The barrier layer 108 may be around 3 Angstroms ( ) to 10
nanometers (nm) thick, although it is generally around 5 nm thick.
The adhesion layer 110 is generally formed using a metal such as
tantalum (Ta) or ruthenium (Ru) and is also deposited using a PVD
process. The adhesion layer 110 is generally around 5 nm to 10 nm
thick.
[0012] After the adhesion layer 110 is formed, the conventional
damascene process of FIG. 1 uses two independent deposition
processes to fill the trench 102 with copper metal. The first
deposition process is a PVD process that forms a non-conformal
copper seed layer. The second deposition process is a plating
process, such as an electroplating (EP) process or an electroless
plating (EL) process, that deposits a bulk copper layer to fill the
trench 102.
[0013] FIG. 1C illustrates the trench 102 after a conventional
copper seed layer 112 has been deposited onto the adhesion layer
110 using a PVD process. The copper seed layer 112 enables or
catalyzes a subsequent plating process to fill the interconnect
with copper metal. FIG. 1D illustrates the trench 102 after an EP
or EL copper deposition process has been carried out. Copper metal
114 enters the trench through the gap 106 where, due to the narrow
width of the gap 106, issues such as trench overhang and pinching
off of the trench opening may occur that lead to defects in the
plating step. For instance, as shown in FIG. 1D, trench overhang
may occur that pinches off the opening of the trench 102, creating
a void 116 that will appear in the final interconnect
structure.
[0014] FIG. 1E illustrates the trench 102 after a chemical
mechanical polishing (CMP) process is used to planarize the
deposited copper metal 114. The CMP results in the formation of a
metal interconnect 118. As shown, the metal interconnect 118
includes the void 116 that was formed when the available gap 106
was too narrow and the resulting trench overhang pinched off the
trench opening. Furthermore, a substantial portion of the metal
interconnect 118 comprises Ta and/or Ru from the adhesion layer 110
and the barrier layer 108, which decreases the percentage of copper
in the final interconnect and increases the line resistance and RC
delay.
[0015] Other potential fabrication methods for copper interconnects
suffer from drawbacks as well. For instance, the use of an iridium
barrier layer deposited using a physical vapor deposition (PVD)
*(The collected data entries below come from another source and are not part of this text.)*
-- pv_equiv track=rewrite | github.com/AlbertoJoseF/LIPO | utils.py | get_lowest_values
-- ===== SOURCE A (Python) =====
-- def get_lowest_values(a_list: list, amount: int):
--     if not (isinstance(amount, int) or isinstance(amount, float)) or ((amount - round(amount)) != 0) or (amount < 0):
--         raise TypeError("Provided 'amount' argument is not a numeric positive whole number. Argument provided is of type: {} and of value: {}.".format(type(amount), amount))
--     result = list()
--     for item in a_list:
--         if len(result) == amount:
--             temp = item
--             for result_item in result:
--                 if temp < result_item:
--                     temp = result_item
--             if temp != item:
--                 result.remove(temp)
--                 result.append(item)
--         else:
--             result.append(item)
--     return result
-- ===== SOURCE B (Python) =====
-- import bisect
-- def get_lowest_values(a_list, amount):
--     if not (isinstance(amount, int) or isinstance(amount, float)) or ((amount - round(amount)) != 0) or (amount < 0):
--         raise TypeError("Provided 'amount' argument is not a numeric positive whole number. Argument provided is of type: {} and of value: {}.".format(type(amount), amount))
--     cur = []  # sorted ascending by (value, -index); cur[-1] = current max, earliest-entered among equals
--     for i, item in enumerate(a_list):
--         if len(cur) < amount:
--             bisect.insort(cur, (item, -i))
--         elif cur and item < cur[-1][0]:
--             cur.pop()
--             bisect.insort(cur, (item, -i))
--     return [v for v, ni in sorted(cur, key=lambda p: -p[1])]
-- ===== Notes on version B (the rewrite author's own statement) =====
-- stated objective: faster
-- what changed: B keeps the running window as a list of (value, -entry_index) pairs kept sorted ascending, so the current maximum (and, among equal maxima, the first-entered one) sits at the end and is popped in O(1), with binary insertion replacing A's full max-scan plus list.remove per element; survivors are emitted in entry order at the end.
import Mathlib
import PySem

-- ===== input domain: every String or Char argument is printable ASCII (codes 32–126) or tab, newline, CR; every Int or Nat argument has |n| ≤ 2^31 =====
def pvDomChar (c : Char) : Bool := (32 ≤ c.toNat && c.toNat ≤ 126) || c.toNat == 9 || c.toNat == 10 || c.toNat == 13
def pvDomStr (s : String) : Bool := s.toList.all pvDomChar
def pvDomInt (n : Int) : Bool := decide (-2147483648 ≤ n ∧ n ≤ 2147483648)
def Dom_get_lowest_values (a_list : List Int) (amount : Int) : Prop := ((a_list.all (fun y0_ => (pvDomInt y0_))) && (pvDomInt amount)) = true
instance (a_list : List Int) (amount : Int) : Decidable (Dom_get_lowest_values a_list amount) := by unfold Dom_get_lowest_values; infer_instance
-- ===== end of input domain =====

-- B keeps the window as a list of (value, -entry_index) pairs kept sorted ascending, popping the
-- current maximum off the end and binary-inserting newcomers instead of A's per-item max-scan plus
-- list.remove, and emits the survivors in entry order at the end (objective: faster).

-- ===== PORT A =====
-- A's for-loop over a_list carrying `result`; the inner for-loop computing `temp` is the foldl.
def glvLoopA (amount : Int) (result : List Int) : List Int → List Int
  | [] => result
  | item :: rest =>
    glvLoopA amount
      (if (result.length : Int) = amount then
        let temp := result.foldl (fun t r => if t < r then r else t) item
        if temp ≠ item then
          ((PySem.List.remove? result temp).getD result) ++ [item]
        else result
      else result ++ [item]) rest

def get_lowest_values (a_list : List Int) (amount : Int) : List Int :=
  glvLoopA amount [] a_list

-- ===== PORT B =====
-- bisect.insort on the (value, -index) tuples = ordered insertion under Python's lexicographic
-- tuple order (exact here: the second components are pairwise distinct, so placement among
-- equal keys never arises).
def glvInsort : List (Int × Int) → (Int × Int) → List (Int × Int)
  | [], x => [x]
  | y :: t, x =>
    if x.1 < y.1 ∨ (x.1 = y.1 ∧ x.2 < y.2) then x :: y :: t else y :: glvInsort t x

-- Source B's `for i, item in enumerate(a_list)` loop carrying `cur` and the running index i;
-- `cur ≠ [] ∧ item < (cur.getLast?.getD (0, 0)).1` renders `cur and item < cur[-1][0]`
-- (the getD default is never read), and `cur.dropLast` is `cur.pop()`.
def glvLoopB (amount : Int) (cur : List (Int × Int)) (i : Int) : List Int → List (Int × Int)
  | [] => cur
  | item :: rest =>
    glvLoopB amount
      (if (cur.length : Int) < amount then glvInsort cur (item, -i)
       else if cur ≠ [] ∧ item < (cur.getLast?.getD (0, 0)).1 then
         glvInsort cur.dropLast (item, -i)
       else cur) (i + 1) rest

def get_lowest_values_alt (a_list : List Int) (amount : Int) : List Int :=
  (PySem.List.sorted (glvLoopB amount [] 0 a_list) (fun p => -p.2) false).map Prod.fst

-- ===== PRECONDITION & SPEC =====
-- Pre_ excludes exactly amount < 0, where the Python A raises TypeError (B raises it too).
def Pre_get_lowest_values (a_list : List Int) (amount : Int) : Prop := 0 ≤ amount
instance (a_list : List Int) (amount : Int) : Decidable (Pre_get_lowest_values a_list amount) := by unfold Pre_get_lowest_values; infer_instance
def pvWitness_get_lowest_values : List Int × Int := ([5, 5, 3, 7, 1], 2)

def Spec_get_lowest_values (a_list : List Int) (amount : Int) (out : List Int) : Prop := out = get_lowest_values_alt a_list amount
instance (a_list : List Int) (amount : Int) (out : List Int) : Decidable (Spec_get_lowest_values a_list amount out) := by unfold Spec_get_lowest_values; infer_instance

-- ===== CLAIM (what is proved, stated in full; the proofs are below) =====
def Claim_equal_get_lowest_values : Prop := ∀ (a_list : List Int) (amount : Int), Dom_get_lowest_values a_list amount → Pre_get_lowest_values a_list amount → Spec_get_lowest_values a_list amount (get_lowest_values a_list amount)

-- ===== LEMMAS AND PROOFS =====

def lexLt (a b : Int × Int) : Prop := a.1 < b.1 ∨ (a.1 = b.1 ∧ a.2 < b.2)

theorem glvInsort_perm (C : List (Int × Int)) (x : Int × Int) : (glvInsort C x).Perm (x :: C) := by
  induction C with
  | nil => simp [glvInsort]
  | cons y t ih =>
    simp only [glvInsort]
    split
    · exact List.Perm.refl _
    · exact (List.Perm.cons y ih).trans (List.Perm.swap x y t)

theorem lexLt_trans {a b c : Int × Int} (h1 : lexLt a b) (h2 : lexLt b c) : lexLt a c := by
  unfold lexLt at *; omega

theorem glvInsort_pairwise (C : List (Int × Int)) (x : Int × Int)
    (hC : C.Pairwise lexLt) (hx : ∀ y ∈ C, x.2 ≠ y.2) :
    (glvInsort C x).Pairwise lexLt := by
  induction C with
  | nil => simp [glvInsort, lexLt]
  | cons y t ih =>
    simp only [glvInsort]
    rcases List.pairwise_cons.mp hC with ⟨hyt, htp⟩
    split
    · rename_i h
      refine List.pairwise_cons.mpr ⟨?_, hC⟩
      intro z hz
      rcases List.mem_cons.mp hz with rfl | hz
      · exact h
      · exact lexLt_trans h (hyt z hz)
    · rename_i h
      refine List.pairwise_cons.mpr ⟨?_, ih htp (fun z hz => hx z (by simp [hz]))⟩
      intro z hz
      rcases List.mem_cons.mp ((glvInsort_perm t x).mem_iff.mp hz) with rfl | hz'
      · have := hx y (by simp)
        unfold lexLt at *; omega
      · exact hyt z hz'

theorem foldl_if_max (l : List Int) (a : Int) :
    l.foldl (fun t r => if t < r then r else t) a = l.foldl max a := by
  have : (fun (t r : Int) => if t < r then r else t) = max := by
    funext t r; rcases lt_trichotomy t r with h | h | h <;> simp [max_def] <;> omega
  rw [this]

theorem foldl_max_le (l : List Int) (a : Int) (h : ∀ x ∈ l, x ≤ a) : l.foldl max a = a := by
  induction l with
  | nil => rfl
  | cons y t ih =>
    simp only [List.foldl_cons]
    have : max a y = a := by have := h y (by simp); omega
    rw [this]; exact ih (fun x hx => h x (by simp [hx]))

theorem foldl_max_eq (l : List Int) (a v : Int) (hv : v ∈ l) (h : ∀ x ∈ l, x ≤ v) :
    l.foldl max a = max a v := by
  induction l generalizing a with
  | nil => simp at hv
  | cons y t ih =>
    simp only [List.foldl_cons]
    rcases List.mem_cons.mp hv with rfl | hvt
    · by_cases hvt' : v ∈ t
      · rw [ih _ hvt' (fun x hx => h x (List.mem_cons_of_mem _ hx))]; omega
      ·  have hle : ∀ x ∈ t, x ≤ max a v := fun x hx => le_trans (h x (List.mem_cons_of_mem _ hx)) (by omega)
         rw [foldl_max_le t _ hle]
    · rw [ih _ hvt (fun x hx => h x (List.mem_cons_of_mem _ hx))]
      have := h y (by simp); omega

theorem glv_main (items : List Int) : ∀ (C P : List (Int × Int)) (i amount : Int),
    C.Perm P → C.Pairwise lexLt → P.Pairwise (fun a b => b.2 < a.2) →
    (∀ p ∈ C, -i < p.2) → (C.length : Int) ≤ amount →
    glvLoopA amount (P.map Prod.fst) items
      = (PySem.List.sorted (glvLoopB amount C i items) (fun p => -p.2) false).map Prod.fst := by
  induction items with
  | nil =>
    intro C P i amount hCP hC hP hIdx hLen
    simp only [glvLoopA, glvLoopB]
    have hP' : P.Pairwise (fun a b : Int × Int => -a.2 < -b.2) := hP.imp (fun h => by omega)
    rw [PySem.List.sorted_eq_of_perm_of_pairwise_lt C P (fun p => -p.2) hCP.symm hP']
  | cons item rest ih =>
    intro C P i amount hCP hC hP hIdx hLen
    have hlen : P.length = C.length := hCP.symm.length_eq
    simp only [glvLoopA, glvLoopB]
    by_cases hfull : (C.length : Int) < amount
    · -- fill phase
      rw [if_neg (by simp only [List.length_map]; omega), if_pos hfull]
      have hx2 : ∀ p ∈ C, -(i : Int) ≠ p.2 := fun p hp => by have := hIdx p hp; omega
      have hmp : (P.map Prod.fst) ++ [item] = (P ++ [(item, -i)]).map Prod.fst := by simp
      rw [hmp]
      refine ih (glvInsort C (item, -i)) (P ++ [(item, -i)]) (i + 1) amount
        (((glvInsort_perm C _).trans (hCP.cons _)).trans (List.perm_append_singleton _ P).symm)
        (glvInsort_pairwise C _ hC hx2)
        (List.pairwise_append.mpr ⟨hP, List.pairwise_singleton _ _,
          fun a ha b hb => by
            simp only [List.mem_singleton] at hb; subst hb
            have := hIdx a (hCP.mem_iff.mpr ha); simpa using this⟩)
        (fun p hp => by
          rcases List.mem_cons.mp ((glvInsort_perm C _).mem_iff.mp hp) with rfl | hp'
          · show -(i+1) < -i; omega
          · have := hIdx p hp'; omega)
        (by have := (glvInsort_perm C (item, -i)).length_eq; simp at this; omega)
    · -- window full : C.length = amount
      have hCeq : (C.length : Int) = amount := by omega
      rw [if_pos (by simp only [List.length_map]; omega), if_neg hfull]
      cases hq : C.getLast? with
      | none =>
        have hCnil : C = [] := List.getLast?_eq_none_iff.mp hq
        subst hCnil
        have hPnil : P = [] := List.perm_nil.mp hCP.symm
        subst hPnil
        rw [if_neg (by simp)]
        simp only [List.map_nil, ne_eq, not_true_eq_false]
        exact ih [] [] (i + 1) amount hCP hC hP (by simp) hLen
      | some q =>
        have hCdrop : C.dropLast ++ [q] = C :=
          List.dropLast_append_getLast? q (Option.mem_def.mpr hq)
        have hCsplit := List.pairwise_append.mp (hCdrop ▸ hC)
        have hC0 : C.dropLast.Pairwise lexLt := hCsplit.1
        have hAllLex : ∀ p ∈ C.dropLast, lexLt p q := by
          intro p hp; exact hCsplit.2.2 p hp q (by simp)
        have hmemC : ∀ p ∈ C, p = q ∨ lexLt p q := by
          intro p hp
          rcases List.mem_append.mp (show p ∈ C.dropLast ++ [q] by rw [hCdrop]; exact hp) with h | h
          · exact Or.inr (hAllLex p h)
          · exact Or.inl (by simpa using h)
        have hle : ∀ p ∈ C, p.1 ≤ q.1 := by
          intro p hp
          rcases hmemC p hp with rfl | h
          · exact le_refl _
          · unfold lexLt at h; omega
        have hqP : q ∈ P := hCP.mem_iff.mp (by rw [← hCdrop]; simp)
        have hmax : (P.map Prod.fst).foldl (fun t r => if t < r then r else t) item
            = max item q.1 := by
          rw [foldl_if_max]
          refine foldl_max_eq _ _ _ (List.mem_map.mpr ⟨q, hqP, rfl⟩) ?_
          intro x hx
          rcases List.mem_map.mp hx with ⟨p, hp, rfl⟩
          exact hle p (hCP.mem_iff.mpr hp)
        have hCne : C ≠ [] := by intro h; rw [h] at hq; simp at hq
        rw [hmax]
        simp only [Option.getD_some]
        by_cases hi : item < q.1
        · have hmaxq : max item q.1 = q.1 := max_eq_right (le_of_lt hi)
          rw [if_pos (show max item q.1 ≠ item by rw [hmaxq]; omega),
            if_pos (⟨hCne, hi⟩ : C ≠ [] ∧ item < q.1), hmaxq]
          obtain ⟨P1, P2, rfl⟩ := List.append_of_mem hqP
          have hPsplit := List.pairwise_append.mp hP
          have hP1fst : ∀ p ∈ P1, p.1 ≠ q.1 := by
            intro p hp
            have hlt : q.2 < p.2 := hPsplit.2.2 p hp q (by simp)
            have hpC : p ∈ C := hCP.mem_iff.mpr (by simp [hp])
            rcases hmemC p hpC with rfl | h
            · omega
            · unfold lexLt at h; omega
          have hnot : q.1 ∉ P1.map Prod.fst := by
            intro h; rcases List.mem_map.mp h with ⟨p, hp, he⟩; exact hP1fst p hp he
          have hmemR : q.1 ∈ (P1 ++ q :: P2).map Prod.fst := List.mem_map.mpr ⟨q, by simp, rfl⟩
          rw [PySem.List.remove?_eq_some_erase _ _ hmemR, Option.getD_some,
            List.map_append, List.map_cons, List.erase_append_right _ hnot,
            List.erase_cons_head, ← List.map_append]
          have hmp : (P1 ++ P2).map Prod.fst ++ [item]
              = ((P1 ++ P2) ++ [(item, -i)]).map Prod.fst := by simp
          rw [hmp]
          have hC0P : C.dropLast.Perm (P1 ++ P2) := by
            have h1 : (C.dropLast ++ [q]).Perm ((P1 ++ P2) ++ [q]) := by
              rw [hCdrop]
              refine hCP.trans ?_
              rw [List.append_assoc]
              exact ((List.perm_append_singleton q P2).symm).append_left P1
            exact (List.perm_append_right_iff [q]).mp h1
          have hsubC0 : ∀ p ∈ C.dropLast, p ∈ C := by
            intro p hp; rw [← hCdrop]; exact List.mem_append_left _ hp
          have hsubPP : ∀ p ∈ P1 ++ P2, p ∈ C := by
            intro p hp
            refine hCP.mem_iff.mpr ?_
            rcases List.mem_append.mp hp with h | h
            · simp [h]
            · simp [h]
          refine ih (glvInsort C.dropLast (item, -i)) ((P1 ++ P2) ++ [(item, -i)]) (i + 1) amount
            (((glvInsort_perm _ _).trans (hC0P.cons _)).trans
              (List.perm_append_singleton _ _).symm)
            (glvInsort_pairwise _ _ hC0
              (fun y hy => by have := hIdx y (hsubC0 y hy); omega))
            (List.pairwise_append.mpr ⟨hP.sublist ((P2.sublist_cons_self q).append_left P1),
              List.pairwise_singleton _ _,
              fun a ha b hb => by
                simp only [List.mem_singleton] at hb; subst hb
                have := hIdx a (hsubPP a ha); simpa using this⟩)
            (fun p hp => by
              rcases List.mem_cons.mp ((glvInsort_perm _ _).mem_iff.mp hp) with rfl | hp'
              · show -(i+1) < -i; omega
              · have := hIdx p (hsubC0 p hp'); omega)
            (by
              have h1 := (glvInsort_perm C.dropLast (item, -i)).length_eq
              have h2 : C.dropLast.length + 1 = C.length := by
                conv_rhs => rw [← hCdrop]
                simp
              simp at h1; omega)
        · have hmaxitem : max item q.1 = item := max_eq_left (by omega)
          rw [if_neg (show ¬(max item q.1 ≠ item) by rw [hmaxitem]; simp),
            if_neg (show ¬(C ≠ [] ∧ item < q.1) from fun h => hi h.2)]
          exact ih C P (i + 1) amount hCP hC hP
            (fun p hp => by have := hIdx p hp; omega) hLen

-- ===== VERDICT (by name: the statement is the Claim_ definition above) =====
theorem get_lowest_values_spec : Claim_equal_get_lowest_values := by
  intro a_list amount _hdom hpre
  unfold Pre_get_lowest_values at hpre
  unfold Spec_get_lowest_values get_lowest_values get_lowest_values_alt
  have h := glv_main a_list [] [] 0 amount (List.Perm.refl _) (by simp) (by simp)
    (by simp) (by simpa using hpre)
  simpa using h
process may still result in significant trench overhang and poor
sidewall coverage. This also often leads to voids in the copper
interconnect.
[0016] In accordance with the invention, rather than employing a
Ta/TaN stack or a PVD iridium layer, a novel ALD process is used to
form an ALD iridium layer. Atomic layer deposition is an activated
deposition process (e.g., using thermal, plasma, or other
activation methods) where reactants are introduced separately to
ensure that film growth is limited by surface reactions rather than
species transport. As such, conformal films are grown with much
more precise thickness control in contrast to other processes such
as PVD or chemical vapor deposition (CVD). One example of reactants
that may be used in an ALD process to form an iridium layer include
Ir(acac).sub.3 (where Ir=iridium and acac=acetylacetonato) combined
with oxygen (O.sub.2). And because of the similarity in chemistry
between of rhodium (Rh) and iridium, iridium analogues of many
rhodium precursors may be used as precursors as well. The resultant
ALD iridium layer does not suffer from the issues that plague
conventional barrier and adhesion layers.
[0017] FIG. 2 illustrates a copper interconnect 200 formed within a
trench of a dielectric layer 204 upon a substrate 206. The copper
interconnect 200 is used within an integrated circuit (IC) die,
generally within metallization layers used to interconnect
transistors and other structures formed on a device layer of the IC
die. The substrate 206 may be a portion of a semiconductor wafer.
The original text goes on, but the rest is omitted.